Ligon is home to just more than 1,000 students. It offers the basics: math, science, and English, but it offers multiple versions of the same class depending on difficulty — some for remedial learning and some to help students take the high school courses. Ligon offers five language electives: Japanese, Chinese, German, Latin and French.
In the past few years, two of Ligon’s string orchestras have traveled to New York City and performed at Carnegie Hall. Dula says the experience is something the students will be able to cherish for the rest of their lives.
“It was like winning the lottery to come here,” Dula said a parent told her.
Dula praises her teachers. “This is one of the best teachers I have,” she said with a smile. “Kids want to do her work. Kids wants to do the assignments and she never yells.”
Sandra Shipp has been teaching at Ligon for 18 years and believes in tough love.
“I truly believe that every student can learn, and I demand that they do,” she said.
A veteran at a school that mostly employs younger teachers, Shipp knew the school was different when she first walked in to interview and saw students playing the national anthem with violins during an assembly.
“I really do come to work willingly,” she said.
Keeping a balance
While running a school can be one of the most rewarding experiences, Dula says, there are also many challenges that principals have to overcome.
“The biggest challenge for principals,” she says, “would be the balance of it all, and how to do that effectively.”
According to Dula, educators have to find a balance between all of their in-school responsibilities as well as between their school and personal lives. Balancing between strengths and weaknesses is crucial, Dula says.
Dula’s greatest weakness? Paperwork. “Paperwork is just not my thing,” she says, chuckling.
But, she has to do it, along with the many other responsibilities that accompany her job at Ligon.
“Ligon is probably the most challenging principalship because of the many hats that you have to wear here,” she says. “It’s the most challenging and the best opportunity for me that you can ever imagine.”
Despite the challenges she faces with balance, prioritizing and paperwork, Dula says that she cannot describe how much she has grown at Ligon and how much she loves the “rat race” of school.
“I enjoy coming to work;” she says. “I enjoy walking into classrooms, seeing teachers; I enjoy going out at night and recruiting and telling our story.”
A History Founded in Education
Growing up in Rocky Mount, North Carolina, Dula came from a family who believed strongly in education. Her mother and aunts were teachers, and she attributes her career to the passion for education that they exemplified every day. She credits her mom, an educator in North Carolina, for her passion for teaching.
“My mom was always doing things to make education relevant,” she said. “There were NEA (National Education Association) magazines on the table.”
Dula graduated from North Carolina Central University in 1989 with a degree in middle school education.
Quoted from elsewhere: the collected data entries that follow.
-- pv_equiv track=rewrite | github.com/spbupos/sudoku-solver | solver.py | fail_in_3x3
-- ===== SOURCE A (Python) =====
-- def fail_in_3x3(row, col, sudoku):
--     x3 = []
--     r_start = 3 * (row // 3)
--     c_start = 3 * (col // 3)
--     for r in range(3):
--         for c in range(3):
--             if sudoku[r_start + r][c_start + c] == 0:
--                 continue
--             if not sudoku[r_start + r][c_start + c] in x3:
--                 x3.append(sudoku[r_start + r][c_start + c])
--             else:
--                 return True
--     return False
-- ===== SOURCE B (Python) =====
-- def fail_in_3x3(row, col, sudoku):
--     r_start = 3 * (row // 3)
--     c_start = 3 * (col // 3)
--     cells = [sudoku[r_start + r][c_start + c] for r in range(3) for c in range(3)]
--
--     def has_dup(rest):
--         if not rest:
--             return False
--         head, tail = rest[0], rest[1:]
--         return (head != 0 and head in tail) or has_dup(tail)
--
--     return has_dup(cells)
-- ===== Notes on version B (the rewrite author's own statement) =====
-- stated objective: alternative
-- what changed: Replaces A's incremental seen-list with membership test and early return by a gather of the nine box cells followed by a recursive pairwise check: does any nonzero value recur in the rest of the list (no auxiliary structure maintained).
-- outside the precondition, e.g. on fail_in_3x3(0, 0, [[1, 1]]): A returns True, B raises IndexError
import Mathlib
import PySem

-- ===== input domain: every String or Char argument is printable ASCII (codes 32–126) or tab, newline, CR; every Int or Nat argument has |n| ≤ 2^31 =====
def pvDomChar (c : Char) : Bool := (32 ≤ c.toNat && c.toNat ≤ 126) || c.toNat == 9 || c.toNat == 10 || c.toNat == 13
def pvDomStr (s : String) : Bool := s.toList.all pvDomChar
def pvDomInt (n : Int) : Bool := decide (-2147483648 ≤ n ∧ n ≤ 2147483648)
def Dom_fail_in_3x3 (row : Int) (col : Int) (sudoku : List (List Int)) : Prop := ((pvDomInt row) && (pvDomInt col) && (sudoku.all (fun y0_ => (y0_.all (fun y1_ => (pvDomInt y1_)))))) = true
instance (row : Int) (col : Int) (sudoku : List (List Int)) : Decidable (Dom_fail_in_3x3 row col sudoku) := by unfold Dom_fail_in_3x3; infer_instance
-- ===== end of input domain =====

-- B gathers the nine box cells then recursively checks whether any nonzero value recurs in the
-- rest of the list (pairwise, no seen-structure), instead of A's incremental seen-list loop with
-- early return; equal on Pre_ (all nine cell accesses in range).


-- ===== PORT A =====
-- sudoku[i][j], totalised with defaults; exact under Pre_ (every access in range)
def pvCell (sudoku : List (List Int)) (i j : Int) : Int :=
  PySem.List.pyGetD (PySem.List.pyGetD sudoku i []) j 0

-- inner 'for c in range(3)' loop: returns none on 'return True', else the updated x3
def pvInnerA (sudoku : List (List Int)) (ri c_start : Int) (x3 : List Int) : List Int → Option (List Int)
  | [] => some x3
  | c :: cs =>
    let v := pvCell sudoku ri (c_start + c)
    if v = 0 then pvInnerA sudoku ri c_start x3 cs
    else if v ∉ x3 then pvInnerA sudoku ri c_start (x3 ++ [v]) cs
    else none

-- outer 'for r in range(3)' loop
def pvOuterA (sudoku : List (List Int)) (r_start c_start : Int) (x3 : List Int) : List Int → Bool
  | [] => false
  | r :: rs =>
    match pvInnerA sudoku (r_start + r) c_start x3 (PySem.List.pyRange 0 3 1) with
    | none => true
    | some x3' => pvOuterA sudoku r_start c_start x3' rs

def fail_in_3x3 (row : Int) (col : Int) (sudoku : List (List Int)) : Bool :=
  let r_start := 3 * PySem.Int.floordiv row 3
  let c_start := 3 * PySem.Int.floordiv col 3
  pvOuterA sudoku r_start c_start [] (PySem.List.pyRange 0 3 1)

-- ===== PORT B =====
-- Source B's has_dup: head/tail recursion, nonzero head recurring in the tail
def pvHasDup : List Int → Bool
  | [] => false
  | v :: vs => (decide (v ≠ 0) && vs.contains v) || pvHasDup vs

def fail_in_3x3_alt (row : Int) (col : Int) (sudoku : List (List Int)) : Bool :=
  let r_start := 3 * PySem.Int.floordiv row 3
  let c_start := 3 * PySem.Int.floordiv col 3
  let cells := (PySem.List.pyRange 0 3 1).flatMap
    (fun r => (PySem.List.pyRange 0 3 1).map (fun c => pvCell sudoku (r_start + r) (c_start + c)))
  pvHasDup cells

-- ===== PRECONDITION & SPEC =====
-- Pre_ requires all nine box cells to be in range (Python index semantics). It excludes inputs
-- where some cell access raises IndexError, including those where A happens to return True from
-- a duplicate found before reaching the out-of-range cell: B's full gather raises there.
def pvPreB (row : Int) (col : Int) (sudoku : List (List Int)) : Bool :=
  (PySem.List.pyRange 0 3 1).all (fun r =>
    match PySem.List.pyGet? sudoku (3 * PySem.Int.floordiv row 3 + r) with
    | none => false
    | some rl => (PySem.List.pyRange 0 3 1).all
        (fun c => decide (PySem.Raise.InRange rl.length (3 * PySem.Int.floordiv col 3 + c))))

def Pre_fail_in_3x3 (row : Int) (col : Int) (sudoku : List (List Int)) : Prop :=
  pvPreB row col sudoku = true
instance (row : Int) (col : Int) (sudoku : List (List Int)) : Decidable (Pre_fail_in_3x3 row col sudoku) := by
  unfold Pre_fail_in_3x3; infer_instance

def pvWitness_fail_in_3x3 : Int × Int × List (List Int) :=
  (0, 0, [[1, 2, 3], [4, 5, 6], [7, 8, 9]])

def Spec_fail_in_3x3 (row : Int) (col : Int) (sudoku : List (List Int)) (out : Bool) : Prop := out = fail_in_3x3_alt row col sudoku
instance (row : Int) (col : Int) (sudoku : List (List Int)) (out : Bool) : Decidable (Spec_fail_in_3x3 row col sudoku out) := by unfold Spec_fail_in_3x3; infer_instance

-- ===== CLAIM (what is proved, stated in full; the proofs are below) =====
def Claim_equal_fail_in_3x3 : Prop := ∀ (row : Int) (col : Int) (sudoku : List (List Int)), Dom_fail_in_3x3 row col sudoku → Pre_fail_in_3x3 row col sudoku → Spec_fail_in_3x3 row col sudoku (fail_in_3x3 row col sudoku)

-- ===== LEMMAS AND PROOFS =====

-- A's loop over a flat list of values
def pvProc (x3 : List Int) : List Int → Option (List Int)
  | [] => some x3
  | v :: vs => if v = 0 then pvProc x3 vs else if v ∉ x3 then pvProc (x3 ++ [v]) vs else none

lemma pvInnerA_eq_proc (sudoku : List (List Int)) (ri c_start : Int) (x3 : List Int) (cs : List Int) :
    pvInnerA sudoku ri c_start x3 cs = pvProc x3 (cs.map (fun c => pvCell sudoku ri (c_start + c))) := by
  induction cs generalizing x3 with
  | nil => rfl
  | cons c cs ih => simp only [pvInnerA, pvProc, List.map]; split_ifs <;> simp [ih]

lemma pvProc_append (vs ws x3 : List Int) :
    pvProc x3 (vs ++ ws) = (pvProc x3 vs).bind (fun y => pvProc y ws) := by
  induction vs generalizing x3 with
  | nil => rfl
  | cons v vs ih => simp only [pvProc, List.cons_append]; split_ifs <;> simp [ih]

lemma pvOuterA_eq_proc (sudoku : List (List Int)) (r_start c_start : Int) (x3 : List Int) (rs : List Int) :
    pvOuterA sudoku r_start c_start x3 rs =
      ((pvProc x3 (rs.flatMap (fun r => (PySem.List.pyRange 0 3 1).map
          (fun c => pvCell sudoku (r_start + r) (c_start + c))))).elim true (fun _ => false)) := by
  induction rs generalizing x3 with
  | nil => rfl
  | cons r rs ih =>
    simp only [pvOuterA, List.flatMap_cons, pvProc_append, pvInnerA_eq_proc]
    cases pvProc x3 ((PySem.List.pyRange 0 3 1).map (fun c => pvCell sudoku (r_start + r) (c_start + c))) with
    | none => rfl
    | some y => simpa using ih y

lemma pvProc_none_iff (vs : List Int) : ∀ (x3 : List Int), x3.Nodup →
    (pvProc x3 vs = none ↔ ¬ (x3 ++ vs.filter (fun v => decide (v ≠ 0))).Nodup) := by
  induction vs with
  | nil => intro x3 h; simpa [pvProc] using h
  | cons v vs ih =>
    intro x3 h
    by_cases hv : v = 0
    · rw [show List.filter (fun v => decide (v ≠ 0)) (v :: vs)
          = List.filter (fun v => decide (v ≠ 0)) vs by simp [hv]]
      simpa [pvProc, hv] using ih x3 h
    · rw [show List.filter (fun v => decide (v ≠ 0)) (v :: vs)
          = v :: List.filter (fun v => decide (v ≠ 0)) vs by simp [hv]]
      by_cases hmem : v ∈ x3
      · simp only [pvProc, if_neg hv, if_neg (not_not_intro hmem)]
        constructor
        · intro _ hn
          have hd := (List.nodup_append.mp hn).2.2
          exact hd v hmem v (List.mem_cons_self ..) rfl
        · intro _; trivial
      · have h' : (x3 ++ [v]).Nodup := by
          rw [List.nodup_append]
          refine ⟨h, List.nodup_singleton v, ?_⟩
          intro a ha b hb hab
          have hbv : b = v := by simpa using hb
          exact hmem (hbv ▸ hab ▸ ha)
        rw [show x3 ++ v :: List.filter (fun v => decide (v ≠ 0)) vs
            = (x3 ++ [v]) ++ List.filter (fun v => decide (v ≠ 0)) vs by simp]
        simpa [pvProc, hv, hmem] using ih (x3 ++ [v]) h'

-- B's recursive pairwise check detects exactly a duplicate among the nonzero values
lemma pvHasDup_iff (l : List Int) :
    pvHasDup l = true ↔ ¬ (l.filter (fun v => decide (v ≠ 0))).Nodup := by
  induction l with
  | nil => simp [pvHasDup]
  | cons v vs ih =>
    by_cases hv : v = 0
    · rw [show List.filter (fun v => decide (v ≠ 0)) (v :: vs)
          = List.filter (fun v => decide (v ≠ 0)) vs by simp [hv]]
      simpa [pvHasDup, hv] using ih
    · rw [show List.filter (fun v => decide (v ≠ 0)) (v :: vs)
          = v :: List.filter (fun v => decide (v ≠ 0)) vs by simp [hv]]
      simp only [pvHasDup, Bool.or_eq_true, Bool.and_eq_true, decide_eq_true_eq,
        List.contains_iff_mem, ih, List.nodup_cons]
      constructor
      · rintro (⟨-, hmem⟩ | hnd) hc
        · exact hc.1 (List.mem_filter.mpr ⟨hmem, by simp [hv]⟩)
        · exact hnd hc.2
      · intro hn
        by_cases hmem : v ∈ vs
        · exact Or.inl ⟨hv, hmem⟩
        · exact Or.inr (fun hnd => hn ⟨fun hf => hmem (List.mem_filter.mp hf).1, hnd⟩)

-- A's early-return loop over a flat value list returns True exactly when B's pairwise check does
lemma pvMain (cells : List Int) :
    (pvProc [] cells).elim true (fun _ => false) = pvHasDup cells := by
  have hkey := pvProc_none_iff cells [] List.nodup_nil
  simp only [List.nil_append] at hkey
  have hd := pvHasDup_iff cells
  cases hp : pvProc [] cells with
  | none =>
    simp only [Option.elim]
    exact (hd.mpr (hkey.mp hp)).symm
  | some y =>
    simp only [Option.elim]
    have hnd : (cells.filter (fun v => decide (v ≠ 0))).Nodup :=
      not_not.mp (fun hn => by simp [hkey.mpr hn] at hp)
    cases hb : pvHasDup cells
    · rfl
    · exact absurd hnd (hd.mp hb)

-- ===== VERDICT (by name: the statement is the Claim_ definition above) =====
theorem fail_in_3x3_spec : Claim_equal_fail_in_3x3 := by
  intro row col sudoku _ _
  exact (pvOuterA_eq_proc sudoku (3 * PySem.Int.floordiv row 3)
      (3 * PySem.Int.floordiv col 3) [] (PySem.List.pyRange 0 3 1)).trans (pvMain _)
She has worked for 27 years in North Carolina school systems.
After returning to North Carolina Central University in 1994 to get a master’s degree in educational administration, she became an assistant principal at Oak Grove Elementary.
Oak Grove’s principal at the time, Mike Jordan, gave Dula a foundation that she has carried with her throughout her journey.
“Gretta,” she remembers him saying, “keep the best interests of kids at the forefront of everything you do.”
In 2001, Dula planned and organized Riverside Elementary, the first magnet school in Franklin County, with only a $10,000 budget.
Then, because she says her experience at Riverside was so rewarding, she did it again in 2004 at Creekside Elementary in Durham County — Durham’s first new school in nine years. Dula was named principal of the year in both counties for building the schools.
What’s next for Principal Dula? Not retirement, she says.
The 50-year-old says she has reached a point in her career at which people are starting to talk about retirement, but she just can not see that. While she knows she will eventually leave Ligon, she does not want to think about that any time soon.